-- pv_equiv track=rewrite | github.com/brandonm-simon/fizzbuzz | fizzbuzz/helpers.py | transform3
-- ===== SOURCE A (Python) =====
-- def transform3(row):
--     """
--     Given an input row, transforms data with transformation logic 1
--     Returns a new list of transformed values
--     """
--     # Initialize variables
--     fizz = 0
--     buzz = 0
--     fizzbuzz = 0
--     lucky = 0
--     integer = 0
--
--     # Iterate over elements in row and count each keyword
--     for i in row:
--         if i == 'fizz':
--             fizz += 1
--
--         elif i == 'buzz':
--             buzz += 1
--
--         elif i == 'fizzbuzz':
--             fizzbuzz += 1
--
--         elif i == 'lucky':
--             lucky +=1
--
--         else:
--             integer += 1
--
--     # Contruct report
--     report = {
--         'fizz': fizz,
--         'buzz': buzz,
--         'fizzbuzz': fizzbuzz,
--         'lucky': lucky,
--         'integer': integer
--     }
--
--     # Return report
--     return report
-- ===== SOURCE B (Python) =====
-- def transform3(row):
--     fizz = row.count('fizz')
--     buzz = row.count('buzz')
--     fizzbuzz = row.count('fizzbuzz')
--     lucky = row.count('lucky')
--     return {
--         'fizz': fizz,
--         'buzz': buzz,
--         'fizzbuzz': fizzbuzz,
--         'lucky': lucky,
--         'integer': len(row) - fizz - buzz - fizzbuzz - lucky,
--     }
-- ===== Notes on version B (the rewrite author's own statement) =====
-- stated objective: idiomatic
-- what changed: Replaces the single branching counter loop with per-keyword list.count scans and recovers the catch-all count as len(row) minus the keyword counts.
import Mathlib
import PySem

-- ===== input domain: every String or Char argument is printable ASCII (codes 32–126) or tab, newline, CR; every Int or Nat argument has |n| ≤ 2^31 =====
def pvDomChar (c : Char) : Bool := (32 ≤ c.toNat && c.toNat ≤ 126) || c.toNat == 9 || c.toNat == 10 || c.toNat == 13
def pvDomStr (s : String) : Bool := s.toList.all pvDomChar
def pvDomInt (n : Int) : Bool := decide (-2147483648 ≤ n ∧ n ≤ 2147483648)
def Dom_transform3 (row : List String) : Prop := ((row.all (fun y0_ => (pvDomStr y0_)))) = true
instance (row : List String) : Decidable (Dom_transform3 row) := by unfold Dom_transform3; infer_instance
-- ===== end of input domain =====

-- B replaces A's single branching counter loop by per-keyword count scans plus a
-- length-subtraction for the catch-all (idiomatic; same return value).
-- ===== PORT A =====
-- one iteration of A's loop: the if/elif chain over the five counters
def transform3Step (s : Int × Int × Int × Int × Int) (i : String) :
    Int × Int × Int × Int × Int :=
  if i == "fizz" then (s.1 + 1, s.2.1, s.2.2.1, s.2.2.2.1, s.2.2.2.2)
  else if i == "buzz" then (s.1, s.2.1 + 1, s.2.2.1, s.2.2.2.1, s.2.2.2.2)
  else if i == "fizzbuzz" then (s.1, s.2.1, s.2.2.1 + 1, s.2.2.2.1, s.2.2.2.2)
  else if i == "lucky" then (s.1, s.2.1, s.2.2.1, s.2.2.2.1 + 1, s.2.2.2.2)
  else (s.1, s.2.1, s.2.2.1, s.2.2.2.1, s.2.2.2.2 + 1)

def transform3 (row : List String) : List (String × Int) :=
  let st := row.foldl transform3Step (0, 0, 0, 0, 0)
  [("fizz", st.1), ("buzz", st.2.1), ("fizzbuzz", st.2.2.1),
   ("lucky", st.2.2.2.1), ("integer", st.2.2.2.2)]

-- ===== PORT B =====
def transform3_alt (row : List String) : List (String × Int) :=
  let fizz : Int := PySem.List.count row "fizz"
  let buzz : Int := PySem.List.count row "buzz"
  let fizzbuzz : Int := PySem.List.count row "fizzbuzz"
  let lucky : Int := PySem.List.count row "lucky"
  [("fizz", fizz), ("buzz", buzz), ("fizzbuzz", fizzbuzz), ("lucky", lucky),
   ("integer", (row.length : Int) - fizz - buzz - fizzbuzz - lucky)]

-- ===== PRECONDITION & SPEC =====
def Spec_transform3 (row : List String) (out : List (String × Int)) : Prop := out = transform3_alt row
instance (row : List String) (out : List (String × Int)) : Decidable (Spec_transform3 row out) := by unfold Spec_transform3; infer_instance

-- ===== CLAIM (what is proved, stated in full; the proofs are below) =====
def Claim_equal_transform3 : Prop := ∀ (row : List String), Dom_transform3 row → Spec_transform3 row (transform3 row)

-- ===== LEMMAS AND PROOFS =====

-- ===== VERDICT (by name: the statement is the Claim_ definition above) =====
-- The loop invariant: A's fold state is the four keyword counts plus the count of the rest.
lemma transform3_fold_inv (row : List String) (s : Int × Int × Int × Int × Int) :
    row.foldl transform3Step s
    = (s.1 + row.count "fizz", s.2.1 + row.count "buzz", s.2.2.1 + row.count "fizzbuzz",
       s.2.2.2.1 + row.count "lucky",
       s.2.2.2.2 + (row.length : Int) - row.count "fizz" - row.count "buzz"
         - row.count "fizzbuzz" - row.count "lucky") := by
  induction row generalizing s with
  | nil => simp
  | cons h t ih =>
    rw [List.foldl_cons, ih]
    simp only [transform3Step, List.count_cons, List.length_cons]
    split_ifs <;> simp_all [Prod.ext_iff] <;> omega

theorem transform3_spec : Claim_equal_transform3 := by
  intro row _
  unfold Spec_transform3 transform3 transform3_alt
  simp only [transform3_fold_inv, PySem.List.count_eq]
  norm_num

____

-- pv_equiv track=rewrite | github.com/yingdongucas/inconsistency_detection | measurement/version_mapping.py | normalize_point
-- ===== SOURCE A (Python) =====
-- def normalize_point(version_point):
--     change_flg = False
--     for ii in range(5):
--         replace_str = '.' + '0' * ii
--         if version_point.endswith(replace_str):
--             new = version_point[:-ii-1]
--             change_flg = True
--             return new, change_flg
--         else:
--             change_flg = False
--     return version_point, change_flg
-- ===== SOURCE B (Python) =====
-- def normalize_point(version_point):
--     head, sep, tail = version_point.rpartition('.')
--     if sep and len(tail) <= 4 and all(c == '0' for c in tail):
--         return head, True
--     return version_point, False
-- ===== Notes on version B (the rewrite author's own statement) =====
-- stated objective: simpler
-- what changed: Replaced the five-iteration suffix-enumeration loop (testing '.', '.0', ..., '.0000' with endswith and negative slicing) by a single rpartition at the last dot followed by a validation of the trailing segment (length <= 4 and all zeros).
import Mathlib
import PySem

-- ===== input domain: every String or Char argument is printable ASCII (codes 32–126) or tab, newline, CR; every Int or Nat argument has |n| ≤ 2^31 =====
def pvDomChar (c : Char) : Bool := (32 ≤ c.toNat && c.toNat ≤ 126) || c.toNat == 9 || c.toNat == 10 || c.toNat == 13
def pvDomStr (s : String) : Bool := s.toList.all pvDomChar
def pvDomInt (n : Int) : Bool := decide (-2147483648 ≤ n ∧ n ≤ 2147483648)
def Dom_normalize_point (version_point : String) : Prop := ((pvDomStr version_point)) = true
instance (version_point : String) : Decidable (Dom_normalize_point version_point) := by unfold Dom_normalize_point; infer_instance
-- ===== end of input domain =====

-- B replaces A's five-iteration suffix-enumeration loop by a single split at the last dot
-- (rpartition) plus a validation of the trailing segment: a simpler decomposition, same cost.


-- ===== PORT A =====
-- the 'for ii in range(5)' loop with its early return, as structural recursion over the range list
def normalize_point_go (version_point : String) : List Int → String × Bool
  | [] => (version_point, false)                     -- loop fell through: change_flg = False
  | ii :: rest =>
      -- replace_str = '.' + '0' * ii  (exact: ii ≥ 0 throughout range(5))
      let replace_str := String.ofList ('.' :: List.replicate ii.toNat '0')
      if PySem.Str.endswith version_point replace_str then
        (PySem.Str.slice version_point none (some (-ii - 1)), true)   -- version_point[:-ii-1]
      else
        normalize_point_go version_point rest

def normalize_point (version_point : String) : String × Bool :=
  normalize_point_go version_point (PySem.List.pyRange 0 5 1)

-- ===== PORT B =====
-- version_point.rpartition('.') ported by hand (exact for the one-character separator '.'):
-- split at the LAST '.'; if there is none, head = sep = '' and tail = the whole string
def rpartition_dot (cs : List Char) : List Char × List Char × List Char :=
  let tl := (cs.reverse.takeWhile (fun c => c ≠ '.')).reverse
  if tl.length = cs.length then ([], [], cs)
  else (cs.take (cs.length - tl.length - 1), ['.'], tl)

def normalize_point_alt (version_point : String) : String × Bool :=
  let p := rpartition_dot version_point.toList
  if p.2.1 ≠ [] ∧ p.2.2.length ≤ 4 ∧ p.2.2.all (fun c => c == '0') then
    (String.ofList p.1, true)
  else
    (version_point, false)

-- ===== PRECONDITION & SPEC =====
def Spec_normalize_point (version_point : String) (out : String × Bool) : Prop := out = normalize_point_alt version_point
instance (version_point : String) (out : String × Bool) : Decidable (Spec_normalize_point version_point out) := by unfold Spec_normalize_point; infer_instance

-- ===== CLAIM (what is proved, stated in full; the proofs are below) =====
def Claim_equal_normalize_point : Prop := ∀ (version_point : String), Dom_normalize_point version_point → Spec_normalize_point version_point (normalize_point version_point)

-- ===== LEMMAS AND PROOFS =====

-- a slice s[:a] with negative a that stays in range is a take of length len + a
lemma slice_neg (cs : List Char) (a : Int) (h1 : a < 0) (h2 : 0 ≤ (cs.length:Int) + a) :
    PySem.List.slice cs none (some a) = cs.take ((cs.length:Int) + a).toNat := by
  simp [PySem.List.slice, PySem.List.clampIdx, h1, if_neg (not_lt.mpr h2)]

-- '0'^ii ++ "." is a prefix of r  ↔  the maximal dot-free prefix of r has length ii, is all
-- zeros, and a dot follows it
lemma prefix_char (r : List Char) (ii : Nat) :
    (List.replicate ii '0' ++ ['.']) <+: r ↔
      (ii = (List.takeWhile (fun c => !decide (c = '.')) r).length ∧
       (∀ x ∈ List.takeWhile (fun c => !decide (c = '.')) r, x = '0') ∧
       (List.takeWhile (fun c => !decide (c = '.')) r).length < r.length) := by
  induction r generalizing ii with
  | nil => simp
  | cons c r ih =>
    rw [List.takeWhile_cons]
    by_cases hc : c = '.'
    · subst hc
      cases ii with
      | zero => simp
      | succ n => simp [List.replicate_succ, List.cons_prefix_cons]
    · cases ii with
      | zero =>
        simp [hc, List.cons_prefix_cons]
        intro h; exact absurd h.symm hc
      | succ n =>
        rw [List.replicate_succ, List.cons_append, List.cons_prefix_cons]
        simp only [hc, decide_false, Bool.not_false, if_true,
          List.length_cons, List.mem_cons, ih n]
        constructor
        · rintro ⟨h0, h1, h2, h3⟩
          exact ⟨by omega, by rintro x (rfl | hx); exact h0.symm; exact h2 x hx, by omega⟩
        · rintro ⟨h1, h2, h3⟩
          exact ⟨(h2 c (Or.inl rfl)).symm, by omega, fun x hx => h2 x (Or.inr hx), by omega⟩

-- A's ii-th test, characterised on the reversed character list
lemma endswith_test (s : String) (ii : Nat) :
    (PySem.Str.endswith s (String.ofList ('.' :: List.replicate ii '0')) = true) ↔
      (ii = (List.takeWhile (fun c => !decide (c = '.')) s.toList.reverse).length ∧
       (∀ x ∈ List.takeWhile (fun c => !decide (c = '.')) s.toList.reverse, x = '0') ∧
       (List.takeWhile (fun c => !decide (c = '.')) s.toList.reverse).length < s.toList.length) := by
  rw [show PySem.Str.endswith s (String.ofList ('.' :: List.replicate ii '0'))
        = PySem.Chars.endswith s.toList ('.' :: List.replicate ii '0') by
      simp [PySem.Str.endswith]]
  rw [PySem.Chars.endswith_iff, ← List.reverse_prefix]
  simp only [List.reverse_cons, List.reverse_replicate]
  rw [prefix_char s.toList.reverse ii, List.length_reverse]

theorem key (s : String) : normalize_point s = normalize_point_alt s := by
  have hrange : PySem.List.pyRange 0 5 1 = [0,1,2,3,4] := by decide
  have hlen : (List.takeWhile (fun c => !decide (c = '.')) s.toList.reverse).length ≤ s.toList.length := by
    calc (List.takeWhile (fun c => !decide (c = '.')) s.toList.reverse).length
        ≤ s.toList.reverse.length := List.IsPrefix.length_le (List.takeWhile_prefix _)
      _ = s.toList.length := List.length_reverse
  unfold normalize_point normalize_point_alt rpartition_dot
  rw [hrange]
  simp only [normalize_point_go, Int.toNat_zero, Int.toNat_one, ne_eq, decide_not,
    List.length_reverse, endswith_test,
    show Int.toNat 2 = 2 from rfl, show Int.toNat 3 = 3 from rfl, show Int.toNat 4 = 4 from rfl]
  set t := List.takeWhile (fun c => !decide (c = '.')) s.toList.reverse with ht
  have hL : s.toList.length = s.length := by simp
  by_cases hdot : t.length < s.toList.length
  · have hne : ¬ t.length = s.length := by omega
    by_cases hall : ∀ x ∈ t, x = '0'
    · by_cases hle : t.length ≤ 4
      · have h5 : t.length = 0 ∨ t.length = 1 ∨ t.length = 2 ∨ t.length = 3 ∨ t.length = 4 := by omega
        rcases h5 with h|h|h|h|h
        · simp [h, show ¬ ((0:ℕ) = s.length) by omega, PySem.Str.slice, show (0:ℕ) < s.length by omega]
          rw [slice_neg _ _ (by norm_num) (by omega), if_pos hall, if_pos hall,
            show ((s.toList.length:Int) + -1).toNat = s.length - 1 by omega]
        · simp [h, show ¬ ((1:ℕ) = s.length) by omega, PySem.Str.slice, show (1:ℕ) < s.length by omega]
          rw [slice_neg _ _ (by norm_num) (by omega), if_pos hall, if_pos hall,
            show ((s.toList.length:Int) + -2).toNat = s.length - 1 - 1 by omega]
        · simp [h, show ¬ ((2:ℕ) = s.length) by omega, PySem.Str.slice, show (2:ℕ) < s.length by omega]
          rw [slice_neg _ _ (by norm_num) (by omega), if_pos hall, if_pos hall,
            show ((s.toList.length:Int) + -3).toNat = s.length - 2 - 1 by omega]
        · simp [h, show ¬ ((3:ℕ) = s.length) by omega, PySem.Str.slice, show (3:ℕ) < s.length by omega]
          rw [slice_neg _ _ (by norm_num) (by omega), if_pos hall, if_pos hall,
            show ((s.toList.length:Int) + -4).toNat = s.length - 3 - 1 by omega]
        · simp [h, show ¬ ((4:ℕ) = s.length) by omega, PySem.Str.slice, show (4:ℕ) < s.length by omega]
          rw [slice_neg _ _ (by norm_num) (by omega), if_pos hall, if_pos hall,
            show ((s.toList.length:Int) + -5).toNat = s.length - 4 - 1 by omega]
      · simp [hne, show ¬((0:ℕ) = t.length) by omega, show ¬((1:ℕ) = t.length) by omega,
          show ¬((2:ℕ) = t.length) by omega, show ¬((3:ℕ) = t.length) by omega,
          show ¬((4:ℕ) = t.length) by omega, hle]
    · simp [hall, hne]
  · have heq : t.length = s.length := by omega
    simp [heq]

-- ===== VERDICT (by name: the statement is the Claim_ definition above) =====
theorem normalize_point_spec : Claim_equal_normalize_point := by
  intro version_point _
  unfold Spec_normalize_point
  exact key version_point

____

Whenever the string "pyRange" turns up in a line above, copy that line out.

Task output ::
  normalize_point_go version_point (PySem.List.pyRange 0 5 1)
  have hrange : PySem.List.pyRange 0 5 1 = [0,1,2,3,4] := by decide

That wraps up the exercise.